*Exercise directions:* Could you set down, exactly as they stand, only the lines from the one containing "pvVertA chars L col rows" through the end of the listing?

*Stored data:*

-- pv_equiv track=rewrite | github.com/PavitarK/daily-leetcode | 6. Zigzag Conversion.py | fill_array
-- ===== SOURCE A (Python) =====
-- def fill_array(s, numLetters, numRows, numDiagonal, scramble):
--     s = list(s)
--     letter = 0
--     next_start = 0
--
--     while letter <= numLetters - 1:
--         column = next_start
--         for i in range(numRows):
--             scramble[i][column] = s[letter]
--             letter += 1
--             if letter > numLetters-1:
--                 return scramble
--
--         column += 1
--         row = numRows - 2
--         for i in range(numDiagonal):
--             scramble[row][column] = s[letter]
--             row -=1
--             column +=1
--             letter += 1
--             if letter > numLetters-1:
--                 return scramble
--
--         next_start = column
-- ===== SOURCE B (Python) =====
-- def fill_array(s, numLetters, numRows, numDiagonal, scramble):
--     if numLetters <= 0:
--         return None
--     period = numRows + numDiagonal
--     for k in range(numLetters):
--         q, r = divmod(k, period)
--         base = q * (numDiagonal + 1)
--         ch = s[k]
--         if r < numRows:
--             scramble[r][base] = ch
--         else:
--             d = r - numRows
--             scramble[numRows - 2 - d][base + 1 + d] = ch
--     return scramble
-- ===== Notes on version B (the rewrite author's own statement) =====
-- stated objective: alternative
-- what changed: B replaces A's stateful two-phase zigzag walk (vertical run then diagonal run, carrying letter/row/column/next_start across an outer while loop) with a single pass that computes each letter's (row, column) directly by divmod arithmetic on its index against the zigzag period.
import Mathlib
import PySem

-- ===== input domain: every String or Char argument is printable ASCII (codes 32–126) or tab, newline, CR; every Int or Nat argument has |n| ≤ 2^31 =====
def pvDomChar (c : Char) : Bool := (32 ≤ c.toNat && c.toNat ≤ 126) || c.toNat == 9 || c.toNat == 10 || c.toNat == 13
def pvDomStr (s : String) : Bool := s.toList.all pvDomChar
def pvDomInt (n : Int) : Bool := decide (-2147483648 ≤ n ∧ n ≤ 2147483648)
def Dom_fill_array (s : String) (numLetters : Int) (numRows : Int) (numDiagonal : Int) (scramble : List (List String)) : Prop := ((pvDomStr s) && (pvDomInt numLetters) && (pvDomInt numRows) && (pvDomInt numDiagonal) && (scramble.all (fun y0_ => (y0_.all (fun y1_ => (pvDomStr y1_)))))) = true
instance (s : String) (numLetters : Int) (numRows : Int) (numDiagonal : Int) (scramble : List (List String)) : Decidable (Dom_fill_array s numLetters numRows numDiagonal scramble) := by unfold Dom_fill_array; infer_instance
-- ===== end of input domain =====

-- B replaces A's two-phase sequential zigzag walk with a per-letter arithmetic placement
-- (divmod by the period); equivalence is about the RETURN value, but both programs also
-- perform the identical in-place writes to `scramble` in the same order.

-- shared primitive: Python's `g[i][c] = v` (nested IndexError semantics, negative wrap)
def pvSet2? (g : List (List String)) (i c : Int) (v : String) : Option (List (List String)) :=
  match PySem.List.pyGet? g i with
  | none => none
  | some row =>
    match PySem.List.pySet? row c v with
    | none => none
    | some row' => some (PySem.List.pySetD g i row')

-- ===== PORT A =====
-- the `for i in range(numRows)` vertical phase; .inl = early `return scramble`
def pvVertA (chars : List String) (L col : Int) :
    List Int → List (List String) → Int → Option ((List (List String)) ⊕ ((List (List String)) × Int))
  | [], g, letter => some (.inr (g, letter))
  | i :: rest, g, letter =>
    match PySem.List.pyGet? chars letter with
    | none => none
    | some v =>
      match pvSet2? g i col v with
      | none => none
      | some g' =>
        if letter + 1 > L - 1 then some (.inl g')
        else pvVertA chars L col rest g' (letter + 1)

-- the `for i in range(numDiagonal)` diagonal phase
def pvDiagA (chars : List String) (L : Int) :
    List Int → List (List String) → Int → Int → Int → Option ((List (List String)) ⊕ ((List (List String)) × Int × Int))
  | [], g, _row, col, letter => some (.inr (g, col, letter))
  | _ :: rest, g, row, col, letter =>
    match PySem.List.pyGet? chars letter with
    | none => none
    | some v =>
      match pvSet2? g row col v with
      | none => none
      | some g' =>
        if letter + 1 > L - 1 then some (.inl g')
        else pvDiagA chars L rest g' (row - 1) (col + 1) (letter + 1)

-- the `while letter <= numLetters - 1` loop; fuel only makes the (excluded) divergent case total
def pvLoopA (chars : List String) (L nR nD : Int) :
    Nat → List (List String) → Int → Int → Option (List (List String))
  | 0, _, _, _ => none
  | fuel + 1, g, letter, next_start =>
    if letter ≤ L - 1 then
      match pvVertA chars L next_start (PySem.List.pyRange 0 nR 1) g letter with
      | none => none
      | some (.inl g') => some g'
      | some (.inr (g', letter')) =>
        match pvDiagA chars L (PySem.List.pyRange 0 nD 1) g' (nR - 2) (next_start + 1) letter' with
        | none => none
        | some (.inl g'') => some g''
        | some (.inr (g'', col, letter'')) => pvLoopA chars L nR nD fuel g'' letter'' col
    else none  -- falls off the end: Python returns None

def fill_array (s : String) (numLetters : Int) (numRows : Int) (numDiagonal : Int) (scramble : List (List String)) : Option (List (List String)) :=
  pvLoopA (s.toList.map (fun c => String.mk [c])) numLetters numRows numDiagonal
    (numLetters.toNat + 1) scramble 0 0

-- ===== PORT B =====
def pvPlaceB (chars : List String) (nR nD p : Int) :
    List Int → List (List String) → Option (List (List String))
  | [], g => some g
  | k :: rest, g =>
    match PySem.Int.divmod? k p with
    | none => none
    | some qr =>
      let base := qr.1 * (nD + 1)
      match PySem.List.pyGet? chars k with
      | none => none
      | some ch =>
        let rc : Int × Int :=
          if qr.2 < nR then (qr.2, base)
          else (nR - 2 - (qr.2 - nR), base + 1 + (qr.2 - nR))
        match pvSet2? g rc.1 rc.2 ch with
        | none => none
        | some g' => pvPlaceB chars nR nD p rest g'

def fill_array_alt (s : String) (numLetters : Int) (numRows : Int) (numDiagonal : Int) (scramble : List (List String)) : Option (List (List String)) :=
  if numLetters ≤ 0 then none
  else pvPlaceB (s.toList.map (fun c => String.mk [c])) numRows numDiagonal
         (numRows + numDiagonal) (PySem.List.pyRange 0 numLetters 1) scramble

-- ===== PRECONDITION & SPEC =====
-- (row, col) where letter k is placed
def pvPos (nR nD p k : Int) : Int × Int :=
  let q := PySem.Int.floordiv k p
  let r := PySem.Int.mod k p
  if r < nR then (r, q * (nD + 1)) else (nR - 2 - (r - nR), q * (nD + 1) + 1 + (r - nR))

def pvWriteOK (g : List (List String)) (rc : Int × Int) : Bool :=
  match PySem.List.pyGet? g rc.1 with
  | none => false
  | some row => decide (PySem.Raise.InRange row.length rc.2)

-- Pre_ restricts to the natural domain of nonnegative numRows/numDiagonal (for negative
-- counts A diverges, raises, or returns via accidental column arithmetic that no caller
-- would specify), requires numRows+numDiagonal > 0 when letters remain (else A loops
-- forever), and excludes the inputs where A raises IndexError (s shorter than numLetters,
-- or some placement lands outside the grid).
def Pre_fill_array (s : String) (numLetters : Int) (numRows : Int) (numDiagonal : Int) (scramble : List (List String)) : Prop :=
  numLetters ≤ 0 ∨
  (0 ≤ numRows ∧ 0 ≤ numDiagonal ∧ 0 < numRows + numDiagonal ∧
   numLetters ≤ (s.toList.length : Int) ∧
   ∀ k ∈ List.range numLetters.toNat,
     pvWriteOK scramble (pvPos numRows numDiagonal (numRows + numDiagonal) (k : Int)) = true)

instance (s : String) (numLetters : Int) (numRows : Int) (numDiagonal : Int) (scramble : List (List String)) : Decidable (Pre_fill_array s numLetters numRows numDiagonal scramble) := by unfold Pre_fill_array; infer_instance

def pvWitness_fill_array : String × Int × Int × Int × List (List String) :=
  ("abcd", 4, 2, 1, [["x", "y", "z"], ["x", "y", "z"]])

def Spec_fill_array (s : String) (numLetters : Int) (numRows : Int) (numDiagonal : Int) (scramble : List (List String)) (out : Option (List (List String))) : Prop := out = fill_array_alt s numLetters numRows numDiagonal scramble
instance (s : String) (numLetters : Int) (numRows : Int) (numDiagonal : Int) (scramble : List (List String)) (out : Option (List (List String))) : Decidable (Spec_fill_array s numLetters numRows numDiagonal scramble out) := by unfold Spec_fill_array; infer_instance

-- ===== CLAIM (what is proved, stated in full; the proofs are below) =====
def Claim_equal_fill_array : Prop := ∀ (s : String) (numLetters : Int) (numRows : Int) (numDiagonal : Int) (scramble : List (List String)), Dom_fill_array s numLetters numRows numDiagonal scramble → Pre_fill_array s numLetters numRows numDiagonal scramble → Spec_fill_array s numLetters numRows numDiagonal scramble (fill_array s numLetters numRows numDiagonal scramble)

-- ===== LEMMAS AND PROOFS =====

-- common executor: perform the writes (letter, row, col) in order
def pvExec (chars : List String) : List (Int × Int × Int) → List (List String) → Option (List (List String))
  | [], g => some g
  | (l, r, c) :: rest, g =>
    match PySem.List.pyGet? chars l with
    | none => none
    | some v =>
      match pvSet2? g r c v with
      | none => none
      | some g' => pvExec chars rest g'

theorem pvExec_append (chars : List String) (l1 l2 : List (Int × Int × Int)) (g : List (List String)) :
    pvExec chars (l1 ++ l2) g = (pvExec chars l1 g).bind (pvExec chars l2) := by
  induction l1 generalizing g with
  | nil => simp [pvExec]
  | cons x rest ih =>
    obtain ⟨l, r, c⟩ := x
    simp only [List.cons_append, pvExec]
    cases hg : PySem.List.pyGet? chars l with
    | none => simp [hg]
    | some v =>
      cases hs : pvSet2? g r c v with
      | none => simp [hg, hs]
      | some g' => simp only [hg, hs]; exact ih g'

def pvWOf (nR nD p : Int) (k : Int) : Int × Int × Int :=
  (k, (pvPos nR nD p k).1, (pvPos nR nD p k).2)

-- B's loop is the executor over its own positions
theorem pvPlaceB_eq_exec (chars : List String) (nR nD p : Int) (hp : p ≠ 0) :
    ∀ (ks : List Int) (g : List (List String)),
      pvPlaceB chars nR nD p ks g = pvExec chars (ks.map (pvWOf nR nD p)) g := by
  intro ks
  induction ks with
  | nil => intro g; simp [pvPlaceB, pvExec]
  | cons k rest ih =>
    intro g
    have hdm : PySem.Int.divmod? k p =
        some (PySem.Int.floordiv k p, PySem.Int.mod k p) := by
      simp [PySem.Int.divmod?, PySem.Int.floordiv, PySem.Int.mod, hp]
    simp only [pvPlaceB, hdm, List.map_cons, pvExec, pvWOf, pvPos]
    cases hg : PySem.List.pyGet? chars k with
    | none => by_cases h : PySem.Int.mod k p < nR <;> simp [h]
    | some v =>
      by_cases h : PySem.Int.mod k p < nR
      · simp only [h, if_true]
        cases hs : pvSet2? g (PySem.Int.mod k p)
            (PySem.Int.floordiv k p * (nD + 1)) v with
        | none => simp
        | some g' => simp [ih]
      · simp only [h, if_false]
        cases hs : pvSet2? g (nR - 2 - (PySem.Int.mod k p - nR))
            (PySem.Int.floordiv k p * (nD + 1) + 1 + (PySem.Int.mod k p - nR)) v with
        | none => simp
        | some g' => simp [ih]

-- the vertical phase is the executor over rows at a fixed column
def pvZipV (col : Int) : Int → List Int → List (Int × Int × Int)
  | _, [] => []
  | l, i :: rest => (l, i, col) :: pvZipV col (l + 1) rest

-- the diagonal phase ignores the range elements; only the count matters
def pvZipD : Int → Int → Int → List Int → List (Int × Int × Int)
  | _, _, _, [] => []
  | l, r, c, _ :: rest => (l, r, c) :: pvZipD (l + 1) (r - 1) (c + 1) rest

theorem pvVertA_eq_exec (chars : List String) (L col : Int) :
    ∀ (rows : List Int) (l : Int) (g : List (List String)), l ≤ L - 1 →
      pvVertA chars L col rows g l =
        if L ≤ l + (rows.length : Int) then
          Option.map Sum.inl (pvExec chars (pvZipV col l (rows.take (L - l).toNat)) g)
        else
          Option.map (fun g' => Sum.inr (g', l + (rows.length : Int)))
            (pvExec chars (pvZipV col l rows) g) := by
  intro rows
  induction rows with
  | nil =>
    intro l g hl
    have hcond : ¬ L ≤ l := by omega
    simp [pvVertA, pvZipV, pvExec, hcond]
  | cons i rest ih =>
    intro l g hl
    have htake : (i :: rest).take (L - l).toNat = i :: rest.take (L - (l + 1)).toNat := by
      have h1 : (L - l).toNat = (L - (l + 1)).toNat + 1 := by omega
      simp [h1]
    rw [htake]
    simp only [pvVertA, pvZipV, pvExec, List.length_cons, Nat.cast_add, Nat.cast_one]
    cases hg : PySem.List.pyGet? chars l with
    | none => simp [hg]
    | some v =>
      simp only [hg]
      cases hs : pvSet2? g i col v with
      | none => simp [hs]
      | some g' =>
        simp only [hs]
        by_cases hend : l + 1 > L - 1
        · have hc : L ≤ l + ((rest.length : Int) + 1) := by omega
          have hz : (L - (l + 1)).toNat = 0 := by omega
          simp [hend, hc, hz, pvZipV, pvExec]
        · rw [if_neg hend, ih (l + 1) g' (by omega)]
          have e : l + ((rest.length : Int) + 1) = l + 1 + (rest.length : Int) := by ring
          rw [e]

*Result of this task:*
      pvVertA chars L col rows g l =
        if L ≤ l + (rows.length : Int) then
          Option.map Sum.inl (pvExec chars (pvZipV col l (rows.take (L - l).toNat)) g)
        else
          Option.map (fun g' => Sum.inr (g', l + (rows.length : Int)))
            (pvExec chars (pvZipV col l rows) g) := by
  intro rows
  induction rows with
  | nil =>
    intro l g hl
    have hcond : ¬ L ≤ l := by omega
    simp [pvVertA, pvZipV, pvExec, hcond]
  | cons i rest ih =>
    intro l g hl
    have htake : (i :: rest).take (L - l).toNat = i :: rest.take (L - (l + 1)).toNat := by
      have h1 : (L - l).toNat = (L - (l + 1)).toNat + 1 := by omega
      simp [h1]
    rw [htake]
    simp only [pvVertA, pvZipV, pvExec, List.length_cons, Nat.cast_add, Nat.cast_one]
    cases hg : PySem.List.pyGet? chars l with
    | none => simp [hg]
    | some v =>
      simp only [hg]
      cases hs : pvSet2? g i col v with
      | none => simp [hs]
      | some g' =>
        simp only [hs]
        by_cases hend : l + 1 > L - 1
        · have hc : L ≤ l + ((rest.length : Int) + 1) := by omega
          have hz : (L - (l + 1)).toNat = 0 := by omega
          simp [hend, hc, hz, pvZipV, pvExec]
        · rw [if_neg hend, ih (l + 1) g' (by omega)]
          have e : l + ((rest.length : Int) + 1) = l + 1 + (rest.length : Int) := by ring
          rw [e]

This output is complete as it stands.